Brown leads Pi Beta Phi to 1st title

Pi Beta Phi riders sophomore Liz Mackey, senior Hayley Bakker, junior Caroline Brown and junior Natalie Malone walk to the podium to recieve their 1st-place trophy for winning the 2009 women's Little 500.

Pi Beta Phi rider Caroline Brown took the 2009 women’s Little 500 into her own hands Friday. Brown’s coach Tim Kolar called it “epic,” a “Hall of Fame ride.”

Given that she rode about three-quarters of the race, most Little 500 fans might agree.

Before Brown joined Pi Beta Phi, the team qualified last in a field of 33 that participated in the 2006 race. Now, in her second year riding, Brown is a Little 500 champion.

Brown rode the final 10 laps for her team along with more than 60 others. As the teams began the last curve off the backstretch, with Kappa Delta in the lead, she saw her opportunity to break from the pack.

“At Turn 3, I saw another wheel coming up on my right,” Brown said. “I just kind of knew, ‘It’s now or never. If I don’t go now, I’ll be boxed in.’ So I just went, and it worked out.”

After bearing witness to Brown’s finishes of 11th in Individual Time Trials and second in Miss ’N Out, rookie Pi Beta Phi rider Liz Mackey was not surprised by her performance.

“I kind of expected it out of her,” Mackey said. “I knew how good of a rider she is, and I just knew that she could do it.”

Brown needed to see the race tape for the win to sink in, she said. She said she was shocked.

“I was happy for the team,” she said. “Just looking over and seeing the faces of my teammates ... it was just an amazing feeling.”

Brown rode the majority of Pi Beta Phi’s laps because of how good she felt. In those laps, she showed determination on the track in more ways than one.

When her teammates were set for an exchange on the next lap, signaling with a single finger in the air, Brown would wave it off. Several times, she refused to come in for exchanges.

“There were a couple of times in the video where you can see me telling my coach ‘no,’” Brown said.
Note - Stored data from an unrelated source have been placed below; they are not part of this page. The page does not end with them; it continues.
theorem pvTakeStr_len (q : Char) (esc : Bool) (l : List Char) :
    (pvTakeStr q esc l).2.length ≤ l.length := by
  induction l generalizing esc with
  | nil => simp [pvTakeStr]
  | cons c rest ih =>
    unfold pvTakeStr
    split
    · exact le_trans (ih false) (Nat.le_succ _)
    · split
      · exact le_trans (ih true) (Nat.le_succ _)
      · split
        · simp
        · exact le_trans (ih false) (Nat.le_succ _)

-- one regex pass (finditer): string literal | identifier | any single char
def pvTokenize (cs : List Char) : List PvTok :=
  match cs with
  | [] => []
  | c :: rest =>
    if c = '\'' ∨ c = '"' then
      let p := pvTakeStr c false rest
      PvTok.tstr (c :: p.1) :: pvTokenize p.2
    else if pvIsIdentStart c then
      PvTok.tident (c :: rest.takeWhile pvIsIdentChar) :: pvTokenize (rest.dropWhile pvIsIdentChar)
    else PvTok.tother c :: pvTokenize rest
termination_by cs.length
decreasing_by
  · have := pvTakeStr_len c false rest; simp; omega
  · have := rest.length_dropWhile_le pvIsIdentChar; simp; omega
  · simp

def pvTokChars : PvTok → List Char
  | PvTok.tstr s => s
  | PvTok.tident s => s
  | PvTok.tother c => [c]

-- len(tok) == 1 and tok.isspace()
def pvIsWsTok (t : PvTok) : Bool :=
  (pvTokChars t).length == 1 && PySem.Chars.strIsspace (pvTokChars t)

-- _next_is_colon: nearest following non-whitespace token is ":"
def pvNextColon : List PvTok → Bool
  | [] => false
  | t :: rest => if pvIsWsTok t then pvNextColon rest else decide (pvTokChars t = [':'])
Kolar, who has coached Pi Beta Phi for nine years, said he was confident Brown could win the race for the team after she went back in on lap 90.

In his time coaching, he said he has never seen a rider like Brown.
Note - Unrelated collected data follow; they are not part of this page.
-- pv_equiv track=rewrite | github.com/UlugbekMuslitdinov/csc110 | hollow.py | hollow_row
-- ===== SOURCE A (Python) =====
-- def hollow_row(char, N):
--     """
--     Takes two arguements. Creates the resultng string 'line' with for loop
--     returns the reulting string
--     """
--     line = ""
--     for i in range(N):
--             if i == 0 or i == N-1:
--                 line += char
--             else:
--                 line += " "
--     return line
-- ===== SOURCE B (Python) =====
-- def hollow_row(char, N):
--     if N <= 0:
--         return ""
--     if N == 1:
--         return char
--     return char + " " * (N - 2) + char
-- ===== Notes on version B (the rewrite author's own statement) =====
-- stated objective: simpler
-- what changed: Replaced the per-index loop with a closed-form concatenation char + ' '*(N-2) + char, with direct returns for N<=0 and N==1.
import Mathlib
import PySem

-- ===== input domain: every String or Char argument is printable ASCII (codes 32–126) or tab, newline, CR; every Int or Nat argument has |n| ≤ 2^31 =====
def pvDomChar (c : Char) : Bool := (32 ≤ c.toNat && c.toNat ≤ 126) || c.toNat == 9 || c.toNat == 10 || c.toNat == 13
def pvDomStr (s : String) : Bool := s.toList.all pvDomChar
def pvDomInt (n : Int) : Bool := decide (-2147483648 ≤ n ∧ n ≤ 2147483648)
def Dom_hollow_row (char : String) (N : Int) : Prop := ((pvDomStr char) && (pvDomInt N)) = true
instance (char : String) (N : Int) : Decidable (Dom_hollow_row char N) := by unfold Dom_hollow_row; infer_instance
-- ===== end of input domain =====

-- B replaces A's per-index loop by the closed-form concatenation char ++ " "*(N-2) ++ char (objective: simpler).

-- ===== PORT A =====
def hollow_row (char : String) (N : Int) : String :=
  (PySem.List.pyRange 0 N 1).foldl
    (fun line i => if i == 0 || i == N - 1 then line ++ char else line ++ " ") ""

-- ===== PORT B =====
def hollow_row_alt (char : String) (N : Int) : String :=
  if N ≤ 0 then ""
  else if N = 1 then char
  else char ++ String.ofList (List.replicate (N - 2).toNat ' ') ++ char

-- ===== PRECONDITION & SPEC =====
def Spec_hollow_row (char : String) (N : Int) (out : String) : Prop := out = hollow_row_alt char N
instance (char : String) (N : Int) (out : String) : Decidable (Spec_hollow_row char N out) := by unfold Spec_hollow_row; infer_instance

-- ===== CLAIM (what is proved, stated in full; the proofs are below) =====
def Claim_equal_hollow_row : Prop := ∀ (char : String) (N : Int), Dom_hollow_row char N → Spec_hollow_row char N (hollow_row char N)

-- ===== LEMMAS AND PROOFS =====

-- The middle of A's loop (indices in [a, b) with 1 ≤ a, b = N-1) only appends spaces.
theorem hollow_mid (char : String) (b : Int) :
    ∀ (n : Nat) (a : Int) (s : String), 1 ≤ a → b - a = (n : Int) →
    (PySem.List.pyRange a b 1).foldl
      (fun line i => if i == 0 || i == b then line ++ char else line ++ " ") s
    = s ++ String.ofList (List.replicate n ' ') := by
  intro n
  induction n with
  | zero =>
    intro a s ha hba
    rw [PySem.List.pyRange_one_eq_nil (by omega)]
    simp
  | succ n ih =>
    intro a s ha hba
    rw [PySem.List.pyRange_one_cons (by omega)]
    have hc : (a == 0 || a == b) = false := by
      simp only [Bool.or_eq_false_iff, beq_eq_false_iff_ne, ne_eq]
      omega
    rw [List.foldl_cons, hc]
    simp only [Bool.false_eq_true, if_false]
    rw [ih (a + 1) (s ++ " ") (by omega) (by omega)]
    simp [String.ext_iff, List.replicate_succ]

theorem hollow_row_eq (char : String) (N : Int) :
    hollow_row char N = hollow_row_alt char N := by
  unfold hollow_row hollow_row_alt
  by_cases h0 : N ≤ 0
  · rw [PySem.List.pyRange_one_eq_nil (by omega), if_pos h0]
    rfl
  · by_cases h1 : N = 1
    · subst h1
      rw [PySem.List.pyRange_one_cons (by omega),
          PySem.List.pyRange_one_eq_nil (by omega)]
      simp
    · rw [if_neg h0, if_neg h1]
      have hN : 2 ≤ N := by omega
      rw [PySem.List.pyRange_one_cons (show (0:Int) < N by omega), List.foldl_cons]
      have hsplit : N = (N - 1) + 1 := by omega
      rw [hsplit, PySem.List.pyRange_one_succ_right (by omega), List.foldl_append]
      rw [show N - 1 + 1 - 1 = N - 1 from by omega, show (0:Int) + 1 = 1 from by norm_num]
      have hfirst : (if (0:Int) == 0 || (0:Int) == N - 1 then "" ++ char else "" ++ " ") = char := by
        simp
      rw [hfirst]
      rw [hollow_mid char (N - 1) (N - 2).toNat 1 char (by omega) (by omega)]
      have hlast : (N - 1 == 0 || N - 1 == N - 1) = true := by
        simp
      simp only [List.foldl_cons, List.foldl_nil, hlast, if_true]
      simp

-- ===== VERDICT (by name: the statement is the Claim_ definition above) =====
theorem hollow_row_spec : Claim_equal_hollow_row := by
  intro char N _
  exact hollow_row_eq char N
“She’s just one of those girls that there’s nothing I could say or do that could make her better,” Kolar said. “She is self-taught and self-motivated. She just has that little extra that separates the good and great riders.”

Although she was on the bike for most of the race, Brown credits her teammates for putting her in a position to win.

“Nobody can ever say they won Little Five on their own,” Brown said. “It’s a team effort. I don’t care what anybody says.”